* WHAT NEEDS TO BE DONE *
Please output the section of the listing below that opens with the line containing "-- ok-loop: ok" and closes with the line containing "PySem.Set.contains b (-x)))", exactly and with nothing else.

RECORD EXCERPTS START

-- pv_equiv track=rewrite | github.com/dgonzalezarbelo/Codigo-TFG-Informatica | syntactic.py | combAND_with_not
-- ===== SOURCE A (Python) =====
-- K = 4 # Tamaño del clique
--
-- def is_prefix(f, g) :
--     if len(f) > len(g) : return False
--     else : return f == g[:len(f)]
--
-- def reduce(f, k = (K * (K-1) // 2), use_not = True) :
--     l = len(f)
--     for i in range(l) :
--         f[i] = list(set(f[i]))
--         f[i].sort()
--
--     # Ordenamos las cláusulas para luego hacer fácilmente la absorción de cláusulas inútiles
--     f.sort()
--
--     # Quitar elementos que no aportan informacion
--     res = []
--     # Vamos a marcar las cláusulas inútiles (por absorción o por ser demasiado largas en caso de no usar puertas NOT)
--     mark = [False] * l
--
--     '''ESTE FOR SOLO CUANDO NO HAY NOTS'''
--     if not use_not:
--         for i in range(l) :
--             if len(f[i]) > k : mark[i] = True
--
--     for i in range(l) :
--         if mark[i] : continue
--         # Si la cláusula i es prefijo de la j, al combinarlas con OR se absorbe la j, así que no nos sirve
--         for j in range(i+1, l) :
--             if is_prefix(f[i], f[j]) : mark[j] = True
--         res.append(f[i])
--     return res
--
-- def combAND_with_not(f, g) :
--     aux = []
--     n1 = len(f); n2 = len(g)
--     for i in range(n1) :
--         for j in range(n2) :
--             aux.append(f[i] + g[j])
--
--     # Eliminar aquellas que se cancelan por los not
--     ret = []
--     for i in aux :
--         ok = True
--         for j in i :
--             if (-j) in i :
--                 ok = False
--                 break
--         if ok : ret.append(i)
--     return reduce(ret)
-- ===== SOURCE B (Python) =====
-- def combAND_with_not(f, g):
--     # Per-side pre-filter: keep only self-consistent clauses, as literal sets.
--     fs = [s for s in map(set, f) if all(-x not in s for x in s)]
--     gs = [s for s in map(set, g) if all(-x not in s for x in s)]
--     # Cross product, dropping pairs with a cross-side conflict; normalize to sorted tuples.
--     clauses = {tuple(sorted(a | b)) for a in fs for b in gs
--                if all(-x not in b for x in a)}
--     # Absorption decided locally: a clause survives iff none of its proper
--     # prefixes is itself a clause (hash-set lookups, no pairwise comparison).
--     kept = [list(c) for c in clauses
--             if all(c[:k] not in clauses for k in range(len(c)))]
--     kept.sort()
--     return kept
-- ===== Notes on version B (the rewrite author's own statement) =====
-- stated objective: faster
-- what changed: B replaces A's sort-then-quadratic-forward-marking absorption by a local rule on a hash set of normalized clauses (a clause is kept iff none of its proper prefixes is itself a clause, per-clause O(L) set lookups instead of the O(m^2) pairwise marking pass), splits contradiction detection into a per-side self-consistency pre-filter plus a cross-side conflict test on literal sets, and sorts only the kept clauses.
import Mathlib
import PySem

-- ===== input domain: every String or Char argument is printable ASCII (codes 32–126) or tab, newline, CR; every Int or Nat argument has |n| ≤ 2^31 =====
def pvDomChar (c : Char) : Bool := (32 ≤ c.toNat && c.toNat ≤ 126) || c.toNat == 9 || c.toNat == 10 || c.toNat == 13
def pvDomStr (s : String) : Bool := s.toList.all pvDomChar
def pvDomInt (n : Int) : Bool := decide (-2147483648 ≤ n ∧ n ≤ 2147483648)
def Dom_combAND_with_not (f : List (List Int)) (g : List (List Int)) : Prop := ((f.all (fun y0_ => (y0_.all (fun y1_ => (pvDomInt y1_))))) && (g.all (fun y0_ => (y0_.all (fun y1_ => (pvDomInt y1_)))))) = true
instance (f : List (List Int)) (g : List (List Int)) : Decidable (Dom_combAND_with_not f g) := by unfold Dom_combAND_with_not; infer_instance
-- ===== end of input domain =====

-- B decides absorption locally — a normalized clause is kept iff none of its proper prefixes is
-- itself a clause of the hash set of normalized clauses — instead of A's sort + quadratic
-- forward-marking pass, with contradictions split into a per-side pre-filter and a cross test;
-- return values proved identical.

-- ===== PORT A =====
def KconstPy : Int := 4  -- K = 4

def isPrefixPy (f : List Int) (g : List Int) : Bool :=
  if f.length > g.length then false
  else f == PySem.List.slice g none (some (f.length : Int))

def reducePy (f : List (List Int)) (k : Int) (use_not : Bool) : List (List Int) :=
  let l := f.length
  -- f[i] = list(set(f[i])); f[i].sort()  (element-wise update)
  let f2 := f.map (fun c => PySem.List.sorted (PySem.Set.ofList c) (fun x => x) false)
  -- f.sort()
  let f3 := PySem.List.sorted f2 (fun x => x) false
  let mark0 : List Bool :=
    if !use_not then
      (PySem.List.pyRange 0 (l : Int) 1).foldl (fun m i =>
        if ((PySem.List.pyGetD f3 i []).length : Int) > k then PySem.List.pySetD m i true else m)
        (List.replicate l false)
    else List.replicate l false
  (((PySem.List.pyRange 0 (l : Int) 1).foldl (fun (st : List Bool × List (List Int)) i =>
      if PySem.List.pyGetD st.1 i false then st
      else
        let m := (PySem.List.pyRange (i + 1) (l : Int) 1).foldl (fun m j =>
            if isPrefixPy (PySem.List.pyGetD f3 i []) (PySem.List.pyGetD f3 j []) then
              PySem.List.pySetD m j true
            else m) st.1
        (m, st.2 ++ [PySem.List.pyGetD f3 i []])) (mark0, ([] : List (List Int))))).2

def combAND_with_not (f : List (List Int)) (g : List (List Int)) : List (List Int) :=
  let n1 : Int := f.length
  let n2 : Int := g.length
  let aux := (PySem.List.pyRange 0 n1 1).foldl (fun acc i =>
      (PySem.List.pyRange 0 n2 1).foldl (fun acc j =>
        acc ++ [PySem.List.pyGetD f i [] ++ PySem.List.pyGetD g j []]) acc) []
  -- ok-loop: ok = not any(-x in i for x in i); if ok: ret.append(i)
  let ret := aux.foldl (fun r c =>
      if !(c.any (fun x => c.contains (-x))) then r ++ [c] else r) []
  reducePy ret (PySem.Int.floordiv (KconstPy * (KconstPy - 1)) 2) true

-- ===== PORT B =====
def selfOkSet (s : PySem.Set Int) : Bool := !(s.any (fun x => PySem.Set.contains s (-x)))

def crossOk (a : PySem.Set Int) (b : PySem.Set Int) : Bool :=
  !(a.any (fun x => PySem.Set.contains b (-x)))

def combAND_with_not_alt (f : List (List Int)) (g : List (List Int)) : List (List Int) :=
  let fs := (f.map (fun c => PySem.Set.ofList c)).filter selfOkSet
  let gs := (g.map (fun c => PySem.Set.ofList c)).filter selfOkSet
  -- clauses = {tuple(sorted(a | b)) for a in fs for b in gs if no cross-conflict}
  let clauses : PySem.Set (List Int) := PySem.Set.ofList (fs.flatMap (fun a =>
      gs.filterMap (fun b =>
        if crossOk a b then
          some (PySem.List.sorted (PySem.Set.union a b) (fun x => x) false)
        else none)))
  -- kept = clauses whose proper prefixes are all absent from the clause set
  let kept := clauses.filter (fun c =>
      (List.range c.length).all (fun k => !(PySem.Set.contains clauses (c.take k))))
  PySem.List.sorted kept (fun x => x) false

-- ===== PRECONDITION & SPEC =====
def Spec_combAND_with_not (f : List (List Int)) (g : List (List Int)) (out : List (List Int)) : Prop := out = combAND_with_not_alt f g
instance (f : List (List Int)) (g : List (List Int)) (out : List (List Int)) : Decidable (Spec_combAND_with_not f g out) := by unfold Spec_combAND_with_not; infer_instance

-- ===== CLAIM (what is proved, stated in full; the proofs are below) =====
def Claim_equal_combAND_with_not : Prop := ∀ (f : List (List Int)) (g : List (List Int)), Dom_combAND_with_not f g → Spec_combAND_with_not f g (combAND_with_not f g)

-- ===== LEMMAS AND PROOFS =====

theorem isPrefixPy_iff (p c : List Int) : isPrefixPy p c = true ↔ p <+: c := by
  unfold isPrefixPy
  by_cases h : p.length > c.length
  · simp only [h, if_true, Bool.false_eq_true, false_iff]
    intro hp
    have := hp.length_le
    omega
  · rw [if_neg h, PySem.List.slice_to_natCast]
    simp only [beq_iff_eq]
    constructor
    · intro he; exact he ▸ List.take_prefix _ _
    · intro hp; exact (List.prefix_iff_eq_take.1 hp)

theorem conflict_iff (a b : List Int) :
    (∃ x, x ∈ a ++ b ∧ -x ∈ a ++ b) ↔
      ((∃ x ∈ a, -x ∈ a) ∨ (∃ x ∈ b, -x ∈ b) ∨ (∃ x ∈ a, -x ∈ b)) := by
  constructor
  · rintro ⟨x, hx, hnx⟩
    rcases List.mem_append.1 hx with h1 | h1 <;> rcases List.mem_append.1 hnx with h2 | h2
    · exact Or.inl ⟨x, h1, h2⟩
    · exact Or.inr (Or.inr ⟨x, h1, h2⟩)
    · exact Or.inr (Or.inr ⟨-x, h2, by simpa using h1⟩)
    · exact Or.inr (Or.inl ⟨x, h1, h2⟩)
  · rintro (⟨x, h1, h2⟩ | ⟨x, h1, h2⟩ | ⟨x, h1, h2⟩) <;>
      exact ⟨x, by simp [h1], by simp [h2]⟩

theorem conflict_split (a b : List Int) :
    (!((a ++ b).any (fun x => (a ++ b).contains (-x))))
    = (selfOkSet (PySem.Set.ofList a) && selfOkSet (PySem.Set.ofList b)
        && crossOk (PySem.Set.ofList a) (PySem.Set.ofList b)) := by
  rw [Bool.eq_iff_iff]
  have L : (!((a ++ b).any (fun x => (a ++ b).contains (-x)))) = true
      ↔ ¬∃ x, x ∈ a ++ b ∧ -x ∈ a ++ b := by
    simp only [List.contains_eq_mem, List.any_append, Bool.not_or, Bool.and_eq_true,
      Bool.not_eq_eq_eq_not, Bool.not_true, List.any_eq_false, decide_eq_true_eq,
      not_exists, not_and]
    constructor
    · rintro ⟨h1, h2⟩ x hx; exact (List.mem_append.1 hx).elim (h1 x) (h2 x)
    · intro h
      exact ⟨fun x hx => h x (List.mem_append_left _ hx),
             fun x hx => h x (List.mem_append_right _ hx)⟩
  rw [L, conflict_iff]
  simp only [Bool.and_eq_true, selfOkSet, crossOk, PySem.Set.contains_eq_listContains,
    List.contains_eq_mem, PySem.Set.mem_ofList, Bool.not_eq_eq_eq_not, Bool.not_true,
    List.any_eq_false, decide_eq_true_eq]
  simp only [not_or, not_exists, not_and]
  tauto

theorem sortedDedup_append (a b : List Int) :
    PySem.List.sorted (PySem.Set.ofList (a ++ b)) (fun x => x) false
    = PySem.List.sorted (PySem.Set.union (PySem.Set.ofList a) (PySem.Set.ofList b)) (fun x => x) false := by
  apply PySem.List.sorted_eq_sorted_of_perm _ _ _ (fun x y h => h)
  rw [List.perm_ext_iff_of_nodup (PySem.Set.nodup_ofList _)
    (PySem.Set.nodup_union _ _ (PySem.Set.nodup_ofList _))]
  intro x
  simp [PySem.Set.mem_ofList, PySem.Set.mem_union]

theorem auxEq (f g : List (List Int)) :
    (PySem.List.pyRange 0 (f.length : Int) 1).foldl (fun acc i =>
      (PySem.List.pyRange 0 (g.length : Int) 1).foldl (fun acc j =>
        acc ++ [PySem.List.pyGetD f i [] ++ PySem.List.pyGetD g j []]) acc) []
    = f.flatMap (fun a => g.map (a ++ ·)) := by
  simp only [PySem.List.foldl_append_singleton_eq_map, PySem.List.foldl_append_eq_flatMap]
  rw [PySem.List.pyRange_one, PySem.List.pyRange_one]
  simp only [Int.sub_zero, Int.toNat_natCast, List.flatMap_map, List.map_map]
  conv_rhs => rw [show f = (List.range f.length).map (fun k => f.getD k []) from
    (List.ext_getElem (by simp) (fun i h1 h2 => by
      simp [List.getD_eq_getElem?_getD, (by simpa using h2 : i < f.length)])).symm]
  rw [List.flatMap_map]
  apply List.flatMap_congr
  intro k hk
  simp only [List.mem_range] at hk
  have hf : PySem.List.pyGetD f (0 + (k : Int)) [] = f.getD k [] := by
    norm_num [PySem.List.pyGetD_natCast]
  rw [hf]
  apply List.ext_getElem (by simp)
  intro i h1 h2
  have h2' : i < g.length := by simpa using h2
  simp only [List.getElem_map, Function.comp_apply, List.getElem_range]
  have hg : PySem.List.pyGetD g (0 + (i : Int)) [] = g.getD i [] := by
    norm_num [PySem.List.pyGetD_natCast]
  rw [hg]
  simp [List.getD_eq_getElem?_getD, h2']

RECORD EXCERPTS END

* TASK ANSWER *
  -- ok-loop: ok = not any(-x in i for x in i); if ok: ret.append(i)
  let ret := aux.foldl (fun r c =>
      if !(c.any (fun x => c.contains (-x))) then r ++ [c] else r) []
  reducePy ret (PySem.Int.floordiv (KconstPy * (KconstPy - 1)) 2) true

-- ===== PORT B =====
def selfOkSet (s : PySem.Set Int) : Bool := !(s.any (fun x => PySem.Set.contains s (-x)))

def crossOk (a : PySem.Set Int) (b : PySem.Set Int) : Bool :=
  !(a.any (fun x => PySem.Set.contains b (-x)))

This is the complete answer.